No mention of the benefits of "ripping" car lanes out for bike lanes. Also, the Princes Bridge example is poorly chosen, and biased reporting, because Melbourne's very own Lord Mayor is on record as stating that the introduction of bike lanes on this bridge didn't signficantly affect traffic flow, and of course I don't need to sell the health and environmental benefits to any of you.


----------



## matth411 (24 May 2014)

What are the odds that she is trying to drive to the gym to sit on a stationary bike. 
Car dependency is an epidemic for NEARLY everyone that has a car, I say nearly because the cyclists who drive. As an example of someone I know dependant on a car, my neighbour drives the whole 300 yards to the shop. Then moans when she needs petrol or puts on weight.


----------



## rb58 (24 May 2014)

matth411 said:


> What are the odds that she is trying to drive to the gym to sit on a stationary bike.


I see this all the time at my gym. Plenty of bike parking, right by main reception under a CCTV camera. Yet mine is usually the only bike there. Worse though, I only use the gym for spin classes and at least half the class are cyclists. It's as though they can't see that the bike is a form of transport - for them it's something to be used on 'sportives'.


----------



## the_mikey (24 May 2014)

I would love to ride to my gym, but if I was riding to the gym I wouldn't need to go to the gym. It would take me 3 hours to cycle to my gym from work though..


----------



## jefmcg (24 May 2014)

Why are we talking about riding? It's less than a mile, walk it.


----------



## summerdays (24 May 2014)

I would be so embarrassed to admit to a paper that it took so long to drive to the gym! It always amazes me quite how many cars there are in the sports centre car park, though I do see a fair number arrive by either foot or on a bike.


----------



## Shut Up Legs (24 May 2014)

summerdays said:


> I would be so embarrassed to admit to a paper that it took so long to drive to the gym! It always amazes me quite how many cars there are in the sports centre car park, though I do see a fair number arrive by either foot or on a bike.


What baffles me is that the paper reported this as if it was normal! No mention of alternatives, such as walking or riding to the gym, or just skipping the gym altogether in favour of walking or riding. It's just insanity.


----------



## rb58 (24 May 2014)

the_mikey said:


> I would love to ride to my gym, but if I was riding to the gym I wouldn't need to go to the gym. It would take me 3 hours to cycle to my gym from work though..


Lightweight 


jefmcg said:


> Why are we talking about riding? It's less than a mile, walk it.


Mine is about 2 miles away, but I usually take the 10 mile route. And the ride home is a good warm down.


----------



## Kevoffthetee (24 May 2014)

I'll admit to taking 10-15 mins in a car to do 2.5 miles to work, but only in the winter. (Costs nothing as it's a company car with free fuel)
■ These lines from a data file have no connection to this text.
-- pv_equiv track=rewrite | github.com/eastenzero/course-management-system | course-management-system/data-generator/generators/course_scheduling_constraints.py | validate_weekly_distribution
-- ===== SOURCE A (Python) =====
-- from typing import Dict, List, Set, Tuple, Optional
-- from enum import Enum
--
-- class TimeSlot(Enum):
--     """时间段枚举"""
--     MORNING_1 = "08:00-08:45"      # 第1节
--     MORNING_2 = "08:50-09:35"      # 第2节
--     MORNING_3 = "09:50-10:35"      # 第3节
--     MORNING_4 = "10:40-11:25"      # 第4节
--     MORNING_5 = "11:30-12:15"      # 第5节
--
--     AFTERNOON_1 = "14:00-14:45"    # 第6节
--     AFTERNOON_2 = "14:50-15:35"    # 第7节
--     AFTERNOON_3 = "15:50-16:35"    # 第8节
--     AFTERNOON_4 = "16:40-17:25"    # 第9节
--     AFTERNOON_5 = "17:30-18:15"    # 第10节
--
--     EVENING_1 = "19:00-19:45"      # 第11节
--     EVENING_2 = "19:50-20:35"      # 第12节
--
-- def validate_weekly_distribution(course_schedule: List[Tuple[str, TimeSlot]],
--                                max_per_day: int = 2) -> bool:
--     """验证周内分布合理性"""
--     daily_count = {}
--
--     for day, time_slot in course_schedule:
--         daily_count[day] = daily_count.get(day, 0) + 1
--         if daily_count[day] > max_per_day:
--             return False
--
--     return True
-- ===== SOURCE B (Python) =====
-- def validate_weekly_distribution(course_schedule, max_per_day=2):
--     """Count-everything-then-verify: project out the days, then check every
--     day's total occurrence count against the limit."""
--     days = [day for day, _ in course_schedule]
--     return all(days.count(day) <= max_per_day for day in days)
-- ===== Notes on version B (the rewrite author's own statement) =====
-- stated objective: simpler
-- what changed: Replaced the dict-accumulating loop with early exit by a two-phase count-then-verify: project the day list and return all(days.count(day) <= max_per_day); no dict, no in-loop check.
import Mathlib
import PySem

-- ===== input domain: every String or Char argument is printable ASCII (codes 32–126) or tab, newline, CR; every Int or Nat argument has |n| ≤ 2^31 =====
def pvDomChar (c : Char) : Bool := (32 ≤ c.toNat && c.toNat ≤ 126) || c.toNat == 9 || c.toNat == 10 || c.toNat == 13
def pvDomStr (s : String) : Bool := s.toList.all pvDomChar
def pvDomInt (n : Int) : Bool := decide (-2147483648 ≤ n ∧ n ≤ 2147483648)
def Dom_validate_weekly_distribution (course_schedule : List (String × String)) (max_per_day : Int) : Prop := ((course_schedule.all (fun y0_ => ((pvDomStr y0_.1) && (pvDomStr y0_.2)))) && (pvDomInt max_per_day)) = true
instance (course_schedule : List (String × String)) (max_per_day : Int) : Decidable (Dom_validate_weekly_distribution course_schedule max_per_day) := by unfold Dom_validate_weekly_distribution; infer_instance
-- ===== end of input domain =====

-- B replaces A's dict-accumulating early-exit loop by a two-phase count-then-verify over the day list (objective: simpler).
-- ===== PORT A =====
-- A's 'for day, time_slot in course_schedule' loop: daily_count is the dict, with the early 'return False' inside
def vwdLoop (cs : List (String × String)) (daily_count : PySem.Dict String Int) (max_per_day : Int) : Bool :=
  match cs with
  | [] => true
  | (day, _) :: rest =>
    let c := daily_count.getD day 0 + 1
    let d' := daily_count.insert day c
    if c > max_per_day then false else vwdLoop rest d' max_per_day

def validate_weekly_distribution (course_schedule : List (String × String)) (max_per_day : Int) : Bool :=
  vwdLoop course_schedule PySem.Dict.empty max_per_day

-- ===== PORT B =====
def validate_weekly_distribution_alt (course_schedule : List (String × String)) (max_per_day : Int) : Bool :=
  let days := course_schedule.map Prod.fst
  days.all (fun day => decide ((days.count day : Int) ≤ max_per_day))

-- ===== PRECONDITION & SPEC =====
def Spec_validate_weekly_distribution (course_schedule : List (String × String)) (max_per_day : Int) (out : Bool) : Prop := out = validate_weekly_distribution_alt course_schedule max_per_day
instance (course_schedule : List (String × String)) (max_per_day : Int) (out : Bool) : Decidable (Spec_validate_weekly_distribution course_schedule max_per_day out) := by unfold Spec_validate_weekly_distribution; infer_instance

-- ===== CLAIM (what is proved, stated in full; the proofs are below) =====
def Claim_equal_validate_weekly_distribution : Prop := ∀ (course_schedule : List (String × String)) (max_per_day : Int), Dom_validate_weekly_distribution course_schedule max_per_day → Spec_validate_weekly_distribution course_schedule max_per_day (validate_weekly_distribution course_schedule max_per_day)

-- ===== LEMMAS AND PROOFS =====

-- A's loop, from any starting dict d, equals the count-then-verify check offset by d's current tallies.
lemma vwdLoop_eq (cs : List (String × String)) (d : PySem.Dict String Int) (m : Int) :
    vwdLoop cs d m =
      (cs.map Prod.fst).all
        (fun day => decide (d.getD day 0 + ((cs.map Prod.fst).count day : Int) ≤ m)) := by
  induction cs generalizing d with
  | nil => rfl
  | cons p rest ih =>
    obtain ⟨day, t⟩ := p
    simp only [vwdLoop, List.map_cons, List.all_cons]
    by_cases hgt : d.getD day 0 + 1 > m
    · rw [if_pos hgt]
      have hc : ¬ (d.getD day 0 + ((List.count day (day :: rest.map Prod.fst) : Nat) : Int) ≤ m) := by
        rw [List.count_cons_self]
        have := Int.natCast_nonneg (List.count day (rest.map Prod.fst))
        push_cast
        omega
      rw [Bool.eq_iff_iff]
      simp only [Bool.and_eq_true, decide_eq_true_eq]
      constructor
      · intro hfalse; cases hfalse
      · rintro ⟨hhead, -⟩; exact absurd hhead hc
    · rw [if_neg hgt, ih, Bool.eq_iff_iff]
      simp only [List.all_eq_true, decide_eq_true_eq, Bool.and_eq_true]
      constructor
      · intro hall
        constructor
        · by_cases hmem : day ∈ rest.map Prod.fst
          · have := hall day hmem
            rw [PySem.Dict.getD_insert_self] at this
            rw [List.count_cons_self]
            push_cast at this ⊢
            omega
          · have h0 : (rest.map Prod.fst).count day = 0 := List.count_eq_zero.mpr hmem
            rw [List.count_cons_self, h0]
            push_cast
            omega
        · intro x hx
          have := hall x hx
          by_cases hxd : x = day
          · subst hxd
            rw [PySem.Dict.getD_insert_self] at this
            rw [List.count_cons_self]
            push_cast at this ⊢
            omega
          · rw [PySem.Dict.getD_insert_of_ne (hne := hxd)] at this
            rw [List.count_cons_of_ne (by simpa using (Ne.symm hxd))]
            exact this
      · rintro ⟨hhead, htail⟩ x hx
        by_cases hxd : x = day
        · subst hxd
          rw [PySem.Dict.getD_insert_self]
          rw [List.count_cons_self] at hhead
          push_cast at hhead ⊢
          omega
        · rw [PySem.Dict.getD_insert_of_ne (hne := hxd)]
          have := htail x hx
          rw [List.count_cons_of_ne (by simpa using (Ne.symm hxd))] at this
          exact this

-- ===== VERDICT (by name: the statement is the Claim_ definition above) =====
theorem validate_weekly_distribution_spec : Claim_equal_validate_weekly_distribution := by
  intro cs m _
  unfold Spec_validate_weekly_distribution validate_weekly_distribution validate_weekly_distribution_alt
  rw [vwdLoop_eq]
  simp [PySem.Dict.getD_empty]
I'm on the bike for 3/4 of the year unless it torrential


----------



## ColinJ (24 May 2014)




----------



## Shut Up Legs (24 May 2014)

ColinJ said:


> View attachment 46005


Yes, that was the very first image that sprung into my head as I read that article. I think I'll join you, if you don't mind...


----------



## SatNavSaysStraightOn (24 May 2014)

matth411 said:


> What are the odds that she is trying to drive to the gym to sit on a stationary bike.
> Car dependency is an epidemic for NEARLY everyone that has a car, I say nearly because the cyclists who drive. As an example of someone I know dependant on a car, my neighbour drives the whole 300 yards to the shop. Then moans when she needs petrol or puts on weight.



Whilst sitting in the car at the local shops (on our way home from a much longer +50 mile trip) I watched my neighbour pull into the parallel parking outside the dry cleaners. He walked into the shop, got his dry cleaning, walked back to his car, moved it 25 metres down the road to be outside the next shop (3 doors down if that), got out of the car, went into spar type shop, come back out with a pint of milk, get back into his car and drive off. I kid not! He had come from the direction of our homes and left in that direction...


----------



## jefmcg (24 May 2014)

Simone should be being listed as part of the problem, not a victim of it. If all the people who made short trips found other ways of travelling, then the people who actually need to drive, like those going long distances, carrying loads, ferrying children to sporting events, driving elderly parents about etc would be able to do it efficiently. 

And Joseph, also in the article who is catching the train. It's a two or three mile trip in the inner suburbs of a huge city. Not having open roads is the price you pay for the other benefits of living centrally and so close to work.


----------



## ShipHill (27 May 2014)

When I was a rural cabbie (boooo!) my old boss told me a story once where a guy phoned for a cab to take him from The Queen's Head to the Nicedays shop in the same village.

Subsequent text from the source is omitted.